Captures d'écran de comptes pro-AES en ligne qui ont diffusé de fausses informations afin de faire croire à la mobilisation de la population béninoise pour les putschistes ayant réalisé un coup d'Etat le 7 décembre. © Montage Les Observateurs
Le peuple béninois serait-il descendu dans la rue en soutien des putschistes au lendemain de la tentative de coup d'Etat?
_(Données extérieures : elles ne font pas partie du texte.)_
-- pv_equiv track=rewrite | github.com/Dybowskii/ZadanieRekrutacyjne | task2/pesel_app/utils.py | get_century_and_month
-- ===== SOURCE A (Python) =====
-- def get_century_and_month(month):
--     """Return the century and real month for a given PESEL month code."""
--     century_offsets = {
--         80: 1800,
--         0: 1900,
--         20: 2000,
--     }
--
--     for offset, century in century_offsets.items():
--         if offset < month <= offset + 12:
--             real_month = month - offset
--             return century, real_month
--
--     return None, None
-- ===== SOURCE B (Python) =====
-- def get_century_and_month(month):
--     """Return the century and real month for a given PESEL month code."""
--     group_century = {0: 1900, 1: 2000, 4: 1800}
--     group = month // 20
--     real_month = month - group * 20
--     if group in group_century and 1 <= real_month <= 12:
--         return group_century[group], real_month
--     return None, None
-- ===== Notes on version B (the rewrite author's own statement) =====
-- stated objective: simpler
-- what changed: Replaces the loop over offset ranges with direct arithmetic: group = month // 20 and real_month = month - group*20, plus a single dict lookup keyed by the group.
import Mathlib
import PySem

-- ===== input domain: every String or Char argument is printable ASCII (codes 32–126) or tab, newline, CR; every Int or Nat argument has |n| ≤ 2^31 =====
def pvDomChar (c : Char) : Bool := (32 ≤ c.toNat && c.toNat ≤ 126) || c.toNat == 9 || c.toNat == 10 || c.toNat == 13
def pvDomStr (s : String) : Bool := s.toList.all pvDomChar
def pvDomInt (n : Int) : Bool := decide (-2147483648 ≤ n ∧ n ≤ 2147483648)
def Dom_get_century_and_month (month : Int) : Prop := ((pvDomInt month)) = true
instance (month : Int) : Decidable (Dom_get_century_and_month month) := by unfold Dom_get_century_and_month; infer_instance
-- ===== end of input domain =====

-- B replaces A's scan over offset ranges by direct arithmetic (month // 20) and a group lookup; objective: simpler.
-- ===== PORT A =====
-- the `for offset, century in century_offsets.items()` loop, recursing over the dict's items in insertion order
def pvScanOffsets (month : Int) : List (Int × Int) → Option Int × Option Int
  | [] => (none, none)
  | (offset, century) :: rest =>
    if offset < month ∧ month ≤ offset + 12 then (some century, some (month - offset))
    else pvScanOffsets month rest

def get_century_and_month (month : Int) : Option Int × Option Int :=
  pvScanOffsets month [(80, 1800), (0, 1900), (20, 2000)]

-- ===== PORT B =====
def get_century_and_month_alt (month : Int) : Option Int × Option Int :=
  let groupCentury : PySem.Dict Int Int := PySem.Dict.ofList [(0, 1900), (1, 2000), (4, 1800)]
  let group := PySem.Int.floordiv month 20
  let realMonth := month - group * 20
  match PySem.Dict.get? groupCentury group with
  | some century => if 1 ≤ realMonth ∧ realMonth ≤ 12 then (some century, some realMonth) else (none, none)
  | none => (none, none)

-- ===== PRECONDITION & SPEC =====
def Spec_get_century_and_month (month : Int) (out : Option Int × Option Int) : Prop := out = get_century_and_month_alt month
instance (month : Int) (out : Option Int × Option Int) : Decidable (Spec_get_century_and_month month out) := by unfold Spec_get_century_and_month; infer_instance

-- ===== CLAIM (what is proved, stated in full; the proofs are below) =====
def Claim_equal_get_century_and_month : Prop := ∀ (month : Int), Dom_get_century_and_month month → Spec_get_century_and_month month (get_century_and_month month)

-- ===== LEMMAS AND PROOFS =====

-- ===== VERDICT (by name: the statement is the Claim_ definition above) =====
theorem get_century_and_month_spec : Claim_equal_get_century_and_month := by
  intro month _
  unfold Spec_get_century_and_month get_century_and_month get_century_and_month_alt
  have hfd : PySem.Int.floordiv month 20 = month / 20 := by
    simp [PySem.Int.floordiv, Int.fdiv_eq_ediv]
  rw [hfd]
  by_cases h0 : month / 20 = 0
  · have hb : 0 ≤ month ∧ month ≤ 19 := by omega
    rw [h0]
    norm_num [pvScanOffsets, PySem.Dict.ofList, PySem.Dict.get?, PySem.Dict.empty, PySem.Dict.update, List.find?]
    split_ifs <;> first | rfl | (exfalso; omega)
  · by_cases h1 : month / 20 = 1
    · have hb : 20 ≤ month ∧ month ≤ 39 := by omega
      rw [h1]
      norm_num [pvScanOffsets, PySem.Dict.ofList, PySem.Dict.get?, PySem.Dict.empty, PySem.Dict.update, List.find?]
      split_ifs <;> first | rfl | (exfalso; omega)
    · by_cases h4 : month / 20 = 4
      · have hb : 80 ≤ month ∧ month ≤ 99 := by omega
        rw [h4]
        norm_num [pvScanOffsets, PySem.Dict.ofList, PySem.Dict.get?, PySem.Dict.empty, PySem.Dict.update, List.find?]
        split_ifs <;> first | rfl | (exfalso; omega)
      · have hg : PySem.Dict.get? (PySem.Dict.ofList [((0:Int), (1900:Int)), (1, 2000), (4, 1800)]) (month / 20) = none := by
          simp [PySem.Dict.ofList, PySem.Dict.get?, PySem.Dict.empty, PySem.Dict.update]
          intro a b hmem
          have hmem' : (a, b) ∈ [((0:Int), (1900:Int)), (1, 2000), (4, 1800)] := hmem
          simp at hmem'
          rcases hmem' with ⟨ha, _⟩ | ⟨ha, _⟩ | ⟨ha, _⟩ <;> omega
        norm_num [pvScanOffsets, hg]
        split_ifs <;> first | rfl | (exfalso; omega)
C'est en tout cas ce que déclarait le compte "La Voix de l'AES", dans une publication sur sa page Facebook le 8 décembre, vidéo à l'appui.
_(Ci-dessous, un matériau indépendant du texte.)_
-- pv_equiv track=rewrite | github.com/aadipatodia/AI-Task-Manager | engine.py | should_send_whatsapp
-- ===== SOURCE A (Python) =====
-- def should_send_whatsapp(text: str) -> bool:
--
--     if not text:
--         return False
--
--     block_keywords = [
--         "api error",
--         "system error",
--         "failed",
--         "error",
--         "exception",
--         "invalid",
--         "update failed",
--         "unable to"
--     ]
--
--     t = text.lower()
--     return not any(k in t for k in block_keywords)
-- ===== SOURCE B (Python) =====
-- def should_send_whatsapp(text: str) -> bool:
--     if not text:
--         return False
--     # minimal blocklist: "api error", "system error", "update failed" are
--     # already covered by "error" / "failed", so they are dropped
--     bad = ("failed", "error", "exception", "invalid", "unable to")
--     t = text.lower()
--     # explicit cursor loop: advance one position at a time; bail out as soon
--     # as some minimal keyword starts at the cursor
--     i = 0
--     n = len(t)
--     while i < n:
--         for k in bad:
--             if t.startswith(k, i):
--                 return False
--         i += 1
--     return True
-- ===== Notes on version B (the rewrite author's own statement) =====
-- stated objective: alternative
-- what changed: B drops the three compound blocklist entries that already contain another entry as a substring, leaving 5 minimal keywords, and replaces the per-keyword substring search with a single cursor walk over the lowered text that returns False as soon as any minimal keyword starts at the cursor.
import Mathlib
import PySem

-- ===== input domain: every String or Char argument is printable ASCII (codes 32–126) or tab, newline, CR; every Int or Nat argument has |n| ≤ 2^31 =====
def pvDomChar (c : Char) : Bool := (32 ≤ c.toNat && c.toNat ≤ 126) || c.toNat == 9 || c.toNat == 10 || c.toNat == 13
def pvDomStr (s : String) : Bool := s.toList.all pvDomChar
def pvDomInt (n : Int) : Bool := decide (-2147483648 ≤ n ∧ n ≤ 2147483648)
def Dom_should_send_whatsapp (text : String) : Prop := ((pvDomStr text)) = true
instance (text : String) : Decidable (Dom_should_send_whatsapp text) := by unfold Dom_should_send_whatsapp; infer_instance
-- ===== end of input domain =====

-- B: same result by a different route — the blocklist is reduced to its 5 minimal
-- keywords and the per-keyword substring search becomes one early-exit cursor walk
-- (structural recursion) over the lowered text.

-- ===== PORT A =====
def pvBlockKeywords : List String :=
  ["api error", "system error", "failed", "error", "exception", "invalid",
   "update failed", "unable to"]

def should_send_whatsapp (text : String) : Bool :=
  if text.toList = [] then false
  else
    let t := PySem.Str.lower text
    !(pvBlockKeywords.any (fun k => PySem.Str.isIn k t))

-- ===== PORT B =====
def pvBadWords : List String := ["failed", "error", "exception", "invalid", "unable to"]

/-- the cursor walk of Source B: step one char at a time; false as soon as a
    minimal keyword starts at the cursor. -/
def pvClean : List Char → Bool
  | [] => true
  | c :: cs =>
    if pvBadWords.any (fun k => List.isPrefixOf k.toList (c :: cs)) then false
    else pvClean cs

def should_send_whatsapp_alt (text : String) : Bool :=
  match text.toList with
  | [] => false
  | c :: cs => pvClean (PySem.Chars.lower (c :: cs))

-- ===== PRECONDITION & SPEC =====
def Spec_should_send_whatsapp (text : String) (out : Bool) : Prop := out = should_send_whatsapp_alt text
instance (text : String) (out : Bool) : Decidable (Spec_should_send_whatsapp text out) := by unfold Spec_should_send_whatsapp; infer_instance

-- ===== CLAIM (what is proved, stated in full; the proofs are below) =====
def Claim_equal_should_send_whatsapp : Prop := ∀ (text : String), Dom_should_send_whatsapp text → Spec_should_send_whatsapp text (should_send_whatsapp text)

-- ===== LEMMAS AND PROOFS =====

/-- The cursor walk succeeds iff no minimal keyword occurs as an infix. -/
lemma pvClean_eq_true_iff (L : List Char) :
    pvClean L = true ↔ ∀ k ∈ pvBadWords, ¬ k.toList <:+: L := by
  induction L with
  | nil =>
    simp only [pvClean, true_iff]
    intro k hk h
    have : k.toList = [] := List.eq_nil_of_infix_nil h
    simp only [pvBadWords, List.mem_cons, List.not_mem_nil, or_false] at hk
    rcases hk with rfl | rfl | rfl | rfl | rfl <;> simp at this
  | cons c cs ih =>
    rw [pvClean]
    split_ifs with h
    · simp only [false_iff, not_forall]
      obtain ⟨k, hk, hp⟩ := List.any_eq_true.1 h
      exact ⟨k, hk, by simpa using (List.isPrefixOf_iff_prefix.1 hp).isInfix⟩
    · rw [ih]
      simp only [List.any_eq_false, Bool.not_eq_true] at h
      constructor
      · intro hcs k hk hinf
        rcases List.infix_cons_iff.1 hinf with hpre | hinf'
        · have hx := h k hk
          rw [Bool.eq_false_iff, ne_eq, List.isPrefixOf_iff_prefix] at hx
          exact hx hpre
        · exact hcs k hk hinf'
      · intro hall k hk hinf
        exact hall k hk (hinf.trans (List.infix_cons_iff.2 (Or.inr (List.infix_refl cs))))

/-- The three compound keywords are subsumed by "error" / "failed": searching the
    8-element blocklist finds a hit iff searching the 5 minimal keywords does. -/
lemma eight_iff_five (L : List Char) :
    (∃ k ∈ pvBlockKeywords, k.toList <:+: L) ↔ ∃ k ∈ pvBadWords, k.toList <:+: L := by
  constructor
  · rintro ⟨k, hk, h⟩
    simp only [pvBlockKeywords, List.mem_cons, List.not_mem_nil, or_false] at hk
    rcases hk with rfl | rfl | rfl | rfl | rfl | rfl | rfl | rfl
    · exact ⟨"error", by simp [pvBadWords], (show "error".toList <:+: "api error".toList by decide).trans h⟩
    · exact ⟨"error", by simp [pvBadWords], (show "error".toList <:+: "system error".toList by decide).trans h⟩
    · exact ⟨"failed", by simp [pvBadWords], h⟩
    · exact ⟨"error", by simp [pvBadWords], h⟩
    · exact ⟨"exception", by simp [pvBadWords], h⟩
    · exact ⟨"invalid", by simp [pvBadWords], h⟩
    · exact ⟨"failed", by simp [pvBadWords], (show "failed".toList <:+: "update failed".toList by decide).trans h⟩
    · exact ⟨"unable to", by simp [pvBadWords], h⟩
  · rintro ⟨k, hk, h⟩
    refine ⟨k, ?_, h⟩
    simp only [pvBadWords, List.mem_cons, List.not_mem_nil, or_false] at hk
    rcases hk with rfl | rfl | rfl | rfl | rfl <;> simp [pvBlockKeywords]

theorem should_send_whatsapp_spec : Claim_equal_should_send_whatsapp := by
  intro text _
  unfold Spec_should_send_whatsapp should_send_whatsapp should_send_whatsapp_alt
  cases hL : text.toList with
  | nil => simp
  | cons c cs =>
    simp only [reduceCtorEq, if_false]
    rw [Bool.eq_iff_iff]
    have hlow : (PySem.Str.lower text).toList = PySem.Chars.lower (c :: cs) := by
      rw [PySem.Str.toList_lower, hL]
    simp only [Bool.not_eq_eq_eq_not, Bool.not_true, List.any_eq_false,
      PySem.Str.isIn_iff_infix, hlow, pvClean_eq_true_iff]
    constructor
    · intro h8 k hk hinf
      obtain ⟨k', hk', h'⟩ := (eight_iff_five _).2 ⟨k, hk, hinf⟩
      exact h8 k' hk' h'
    · intro h5 k hk hinf
      obtain ⟨k', hk', h'⟩ := (eight_iff_five _).1 ⟨k, hk, hinf⟩
      exact h5 k' hk' h'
La séquence en question montrait des manifestants, dans une rue survolée par un hélicoptère dans les airs, accompagnée du commentaire : "Le peuple béninois tient bon, debout et invincible".
Problème : cette vidéo n'a pas été tournée à Cotonou, mais à Nairobi au Kenya lors d'une manifestation en hommage à la mort de l'homme politique Raila Odinga en octobre 2025, comme l'a démontré la cellule Info Verif de RFI, qui a retrouvé une photo du même événement sur le site de l'agence de presse Reuters.
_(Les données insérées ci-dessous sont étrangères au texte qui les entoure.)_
-- pv_equiv track=rewrite | github.com/macleginn/style-transfer | train_pos_tagger_on_xglue.py | compress_tokens_and_actions
-- ===== SOURCE A (Python) =====
-- def compress_tokens_and_actions(tokens, actions):
--     """
--     Compress the lists of tokens and actions by appending 'skip' actions to the preceding action
--     and appending respective non-first-subword tokens to the preceding token.
--     """
--     compressed_tokens = []
--     compressed_actions = []
--     for token, action in zip(tokens, actions):
--         if action == 'skip':
--             compressed_tokens[-1] += '-'
--             compressed_tokens[-1] += token
--
--             compressed_actions[-1] += ' '
--             compressed_actions[-1] += action
--         else:
--             compressed_tokens.append(token)
--             compressed_actions.append(action)
--     return compressed_tokens, compressed_actions
-- ===== SOURCE B (Python) =====
-- def compress_tokens_and_actions(tokens, actions):
--     """
--     Compress the lists by scanning the zipped pairs BACK-TO-FRONT: buffer each
--     run of 'skip' entries until its leading non-'skip' entry is reached, then
--     flush the buffer as one joined token ('-') / action (' ') group; finally
--     reverse the collected groups into front-to-back order.
--     """
--     out_tokens, out_actions = [], []
--     run_tokens, run_actions = [], []
--     for token, action in reversed(list(zip(tokens, actions))):
--         run_tokens.append(token)
--         run_actions.append(action)
--         if action != 'skip':
--             out_tokens.append('-'.join(reversed(run_tokens)))
--             out_actions.append(' '.join(reversed(run_actions)))
--             run_tokens, run_actions = [], []
--     out_tokens.reverse()
--     out_actions.reverse()
--     return out_tokens, out_actions
-- ===== Notes on version B (the rewrite author's own statement) =====
-- stated objective: alternative
-- what changed: B traverses the zipped pairs back-to-front with a run buffer flushed once per group (one join per group, groups collected in reverse and reversed at the end), instead of A's forward pass that mutates the last output string in place with repeated '+=' on every 'skip'.
import Mathlib
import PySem

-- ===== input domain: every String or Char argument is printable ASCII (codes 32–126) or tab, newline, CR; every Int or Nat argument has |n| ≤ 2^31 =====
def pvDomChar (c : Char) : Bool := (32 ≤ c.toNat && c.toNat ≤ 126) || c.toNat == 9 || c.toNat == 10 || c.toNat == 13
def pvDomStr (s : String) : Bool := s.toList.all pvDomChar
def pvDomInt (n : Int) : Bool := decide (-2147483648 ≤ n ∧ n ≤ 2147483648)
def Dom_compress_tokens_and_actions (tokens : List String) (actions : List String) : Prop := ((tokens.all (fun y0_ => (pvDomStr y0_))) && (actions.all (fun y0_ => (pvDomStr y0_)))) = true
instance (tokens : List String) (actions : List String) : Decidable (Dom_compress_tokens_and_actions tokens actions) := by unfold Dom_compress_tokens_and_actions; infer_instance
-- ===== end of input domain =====

-- B scans the zipped pairs back-to-front, buffering each run and flushing one joined group
-- per non-'skip' entry, instead of A's forward pass mutating the last output string with '+='.
-- objective: alternative (genuinely different traversal and accumulation, similar cost).


-- ===== PORT A =====
-- 'xs[-1] += suf' : rebuild the last string; [] is Python's IndexError, excluded by Pre_.
def pyAugLast : List String → String → List String
  | [], _ => []
  | [x], suf => [x ++ suf]
  | x :: y :: rest, suf => x :: pyAugLast (y :: rest) suf

def compress_tokens_and_actions (tokens : List String) (actions : List String) : List String × List String :=
  (tokens.zip actions).foldl
    (fun acc ta =>
      if ta.2 == "skip" then
        -- compressed_tokens[-1] += '-'; compressed_tokens[-1] += token (and the same with ' ' ++ action)
        (pyAugLast acc.1 ("-" ++ ta.1), pyAugLast acc.2 (" " ++ ta.2))
      else
        (acc.1 ++ [ta.1], acc.2 ++ [ta.2]))
    ([], [])

-- ===== PORT B =====
-- for token, action in reversed(list(zip(tokens, actions))): buffer the run; on a non-'skip'
-- action flush '-'.join(reversed(run_tokens)) / ' '.join(reversed(run_actions)); reverse outs at the end.
def compress_tokens_and_actions_alt (tokens : List String) (actions : List String) : List String × List String :=
  let st := ((tokens.zip actions).reverse).foldl
    (fun (st : (List String × List String) × (List String × List String)) ta =>
      let runT := st.2.1 ++ [ta.1]
      let runA := st.2.2 ++ [ta.2]
      if ta.2 != "skip" then
        ((st.1.1 ++ [PySem.Str.join "-" runT.reverse],
          st.1.2 ++ [PySem.Str.join " " runA.reverse]), ([], []))
      else
        (st.1, (runT, runA)))
    (([], []), ([], []))
  (st.1.1.reverse, st.1.2.reverse)

-- ===== PRECONDITION & SPEC =====
-- Pre_ excludes exactly the inputs where both lists are nonempty and the first action is 'skip':
-- there A indexes [-1] into an empty list and raises IndexError.
def Pre_compress_tokens_and_actions (tokens : List String) (actions : List String) : Prop :=
  tokens = [] ∨ actions = [] ∨ actions.headD "" ≠ "skip"
instance (tokens : List String) (actions : List String) : Decidable (Pre_compress_tokens_and_actions tokens actions) := by unfold Pre_compress_tokens_and_actions; infer_instance

def pvWitness_compress_tokens_and_actions : List String × List String :=
  (["New", "York", "City", "is"], ["shift", "skip", "skip", "shift"])

def Spec_compress_tokens_and_actions (tokens : List String) (actions : List String) (out : List String × List String) : Prop := out = compress_tokens_and_actions_alt tokens actions
instance (tokens : List String) (actions : List String) (out : List String × List String) : Decidable (Spec_compress_tokens_and_actions tokens actions out) := by unfold Spec_compress_tokens_and_actions; infer_instance

-- ===== CLAIM (what is proved, stated in full; the proofs are below) =====
def Claim_equal_compress_tokens_and_actions : Prop := ∀ (tokens : List String) (actions : List String), Dom_compress_tokens_and_actions tokens actions → Pre_compress_tokens_and_actions tokens actions → Spec_compress_tokens_and_actions tokens actions (compress_tokens_and_actions tokens actions)

-- ===== LEMMAS AND PROOFS =====

-- common grouping spec: grpCont g s = the groups of g-prefixed s (g is the open group)
def grpCont (g : List (String × String)) : List (String × String) → List (List (String × String))
  | [] => [g]
  | p :: rest => if p.2 == "skip" then grpCont (g ++ [p]) rest else g :: grpCont [p] rest

def joinT (g : List (String × String)) : String := PySem.Str.join "-" (g.map Prod.fst)
def joinA (g : List (String × String)) : String := PySem.Str.join " " (g.map Prod.snd)

def grp : List (String × String) → List (List (String × String))
  | [] => []
  | p :: rest => grpCont [p] rest

theorem chars_join_append_singleton (sep t : List Char) (g : List (List Char)) (h : g ≠ []) :
    PySem.Chars.join sep (g ++ [t]) = PySem.Chars.join sep g ++ sep ++ t := by
  induction g with
  | nil => exact absurd rfl h
  | cons x xs ih =>
    cases xs with
    | nil => simp [PySem.Chars.join_cons_cons, PySem.Chars.join_singleton]
    | cons y ys =>
      rw [show x :: (y :: ys) ++ [t] = x :: y :: (ys ++ [t]) from rfl,
        PySem.Chars.join_cons_cons,
        show y :: (ys ++ [t]) = (y :: ys) ++ [t] from rfl, ih (by simp),
        PySem.Chars.join_cons_cons]
      simp [List.append_assoc]

theorem join_append_singleton (sep t : String) (g : List String) (h : g ≠ []) :
    PySem.Str.join sep (g ++ [t]) = PySem.Str.join sep g ++ (sep ++ t) := by
  rw [← String.toList_inj]
  simp only [PySem.Str.toList_join, String.toList_append, List.map_append, List.map_cons,
    List.map_nil]
  rw [chars_join_append_singleton _ _ _ (by simpa using h)]
  simp

theorem join_singleton_str (sep t : String) : PySem.Str.join sep [t] = t := by
  rw [← String.toList_inj]
  simp [PySem.Str.toList_join, PySem.Chars.join_singleton]

theorem joinT_append (g : List (String × String)) (p : String × String) (h : g ≠ []) :
    joinT (g ++ [p]) = joinT g ++ ("-" ++ p.1) := by
  unfold joinT
  rw [List.map_append, List.map_cons, List.map_nil,
    join_append_singleton _ _ _ (by simpa using h)]

theorem joinA_append (g : List (String × String)) (p : String × String) (h : g ≠ []) :
    joinA (g ++ [p]) = joinA g ++ (" " ++ p.2) := by
  unfold joinA
  rw [List.map_append, List.map_cons, List.map_nil,
    join_append_singleton _ _ _ (by simpa using h)]

theorem pyAugLast_append (done : List String) (x suf : String) :
    pyAugLast (done ++ [x]) suf = done ++ [x ++ suf] := by
  induction done with
  | nil => rfl
  | cons d ds ih =>
    cases ds with
    | nil => simp [pyAugLast]
    | cons e es => simpa [pyAugLast] using ih

-- A's loop, started with a nonempty open group g already joined at the end of the output
theorem A_loop (s : List (String × String)) :
    ∀ (dT dA : List String) (g : List (String × String)), g ≠ [] →
    s.foldl
      (fun acc ta =>
        if ta.2 == "skip" then
          (pyAugLast acc.1 ("-" ++ ta.1), pyAugLast acc.2 (" " ++ ta.2))
        else
          (acc.1 ++ [ta.1], acc.2 ++ [ta.2]))
      (dT ++ [joinT g], dA ++ [joinA g])
    = (dT ++ (grpCont g s).map joinT, dA ++ (grpCont g s).map joinA) := by
  induction s with
  | nil => intro dT dA g _; simp [grpCont]
  | cons p rest ih =>
    intro dT dA g hg
    simp only [List.foldl_cons]
    by_cases hs : p.2 == "skip"
    · simp only [hs, if_true]
      rw [pyAugLast_append, pyAugLast_append, ← joinT_append g p hg, ← joinA_append g p hg]
      rw [ih dT dA (g ++ [p]) (by simp)]
      simp [grpCont, hs]
    · simp only [hs, Bool.false_eq_true, if_false]
      have h1 : dT ++ [joinT g] ++ [p.1] = (dT ++ [joinT g]) ++ [joinT [p]] := by
        simp [joinT, join_singleton_str]
      have h2 : dA ++ [joinA g] ++ [p.2] = (dA ++ [joinA g]) ++ [joinA [p]] := by
        simp [joinA, join_singleton_str]
      rw [h1, h2, ih (dT ++ [joinT g]) (dA ++ [joinA g]) [p] (by simp)]
      simp [grpCont, hs]

def skipP (p : String × String) : Bool := p.2 == "skip"

theorem grpCont_eq (s : List (String × String)) :
    ∀ g, grpCont g s = (g ++ s.takeWhile skipP) :: grp (s.dropWhile skipP) := by
  induction s with
  | nil => intro g; simp [grpCont, grp]
  | cons p rest ih =>
    intro g
    by_cases hs : p.2 == "skip"
    · simp only [grpCont, hs, if_true, List.takeWhile, List.dropWhile, skipP]
      rw [ih (g ++ [p])]
      simp
    · simp only [grpCont, hs, Bool.false_eq_true, if_false, List.takeWhile, List.dropWhile, skipP]
      simp [grp]

-- B's loop (foldr form): the run buffer holds the reversed leading 'skip'-run of the suffix,
-- the outputs hold (reversed) the joined groups of the rest
theorem B_loop (s : List (String × String)) :
    s.foldr
      (fun ta (st : (List String × List String) × (List String × List String)) =>
        let runT := st.2.1 ++ [ta.1]
        let runA := st.2.2 ++ [ta.2]
        if ta.2 != "skip" then
          ((st.1.1 ++ [PySem.Str.join "-" runT.reverse],
            st.1.2 ++ [PySem.Str.join " " runA.reverse]), ([], []))
        else
          (st.1, (runT, runA)))
      (([], []), ([], []))
    = ((((grp (s.dropWhile skipP)).map joinT).reverse,
        ((grp (s.dropWhile skipP)).map joinA).reverse),
       (((s.takeWhile skipP).map Prod.fst).reverse,
        ((s.takeWhile skipP).map Prod.snd).reverse)) := by
  induction s with
  | nil => rfl
  | cons p rest ih =>
    simp only [List.foldr_cons, ih]
    by_cases hs : p.2 == "skip"
    · have hb : (p.2 != "skip") = false := by simp [bne, hs]
      simp only [hb, Bool.false_eq_true, if_false]
      simp [List.takeWhile, List.dropWhile, skipP, hs]
    · have hb : (p.2 != "skip") = true := by simp [bne, hs]
      simp only [hb, if_true]
      have htw : (p :: rest).takeWhile skipP = [] := by simp [List.takeWhile, skipP, hs]
      have hdw : (p :: rest).dropWhile skipP = p :: rest := by simp [List.dropWhile, skipP, hs]
      rw [htw, hdw]
      have hgrp : grp (p :: rest) = (p :: rest.takeWhile skipP) :: grp (rest.dropWhile skipP) := by
        rw [grp, grpCont_eq]; rfl
      rw [hgrp]
      simp [joinT, joinA, List.map_cons]

-- ===== VERDICT (by name: the statement is the Claim_ definition above) =====
theorem compress_tokens_and_actions_spec : Claim_equal_compress_tokens_and_actions := by
  intro tokens actions _ hpre
  unfold Spec_compress_tokens_and_actions compress_tokens_and_actions compress_tokens_and_actions_alt
  cases tokens with
  | nil => rfl
  | cons t ts =>
    cases actions with
    | nil => rfl
    | cons a as =>
      have ha : a ≠ "skip" := by
        rcases hpre with h | h | h
        · exact absurd h (by simp)
        · exact absurd h (by simp)
        · simpa using h
      have hba : (a == "skip") = false := by simp [ha]
      -- A side
      simp only [List.zip_cons_cons, List.foldl_cons, hba, Bool.false_eq_true, if_false,
        List.nil_append]
      have hA := A_loop (ts.zip as) [] [] [(t, a)] (by simp)
      simp only [List.nil_append, joinT, joinA, List.map_cons, List.map_nil,
        join_singleton_str] at hA
      rw [hA]
      -- B side
      rw [List.foldl_reverse, B_loop]
      have htw : ((t, a) :: ts.zip as).takeWhile skipP = [] := by
        simp [List.takeWhile, skipP, hba]
      have hdw : ((t, a) :: ts.zip as).dropWhile skipP = (t, a) :: ts.zip as := by
        simp [List.dropWhile, skipP, hba]
      simp only [hdw, grp, List.reverse_reverse]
L'AES n'a pas officiellement réagi…contrairement à ses comptes de soutien
La tentative de coup d'Etat a été déjouée en quelques heures par le pouvoir béninois, aidé des armées nigériane et française. Le soir-même, le président béninois Patrice Talon déclarait que la situation était "sous contrôle".
Officiellement, les autorités du Mali, du Niger et du Burkina Faso n’ont pas commenté la tentative de coup d'État survenue à Cotonou, comme l'a rapporté RFI le 10 décembre.
Mais en ligne, plusieurs comptes de soutien à l'Alliance des Etats du Sahel - alliance régionale comprenant les juntes du Mali, du Niger et du Burkina Faso - ont diffusé de nombreux messages pour semer le doute, n'hésitant pas à diffuser informations trompeuses et intox au sujet de cette tentative de coup d'Etat menée par le lieutenant-colonel Pascal Tigri.
Vidéos anciennes, images décontextualisées de tirs : à l’instar de la page "La Voix de l'AES", suivie par plus de 170 000 abonnés sur Facebook et qui met d'ordinaire en avant au quotidien l'actualité des juntes de l'AES, ces comptes, présents sur plusieurs plateformes comme Facebook et X ont cherché à faire croire au succès de la tentative de putsch menée par les militaires béninois dès les premières heures.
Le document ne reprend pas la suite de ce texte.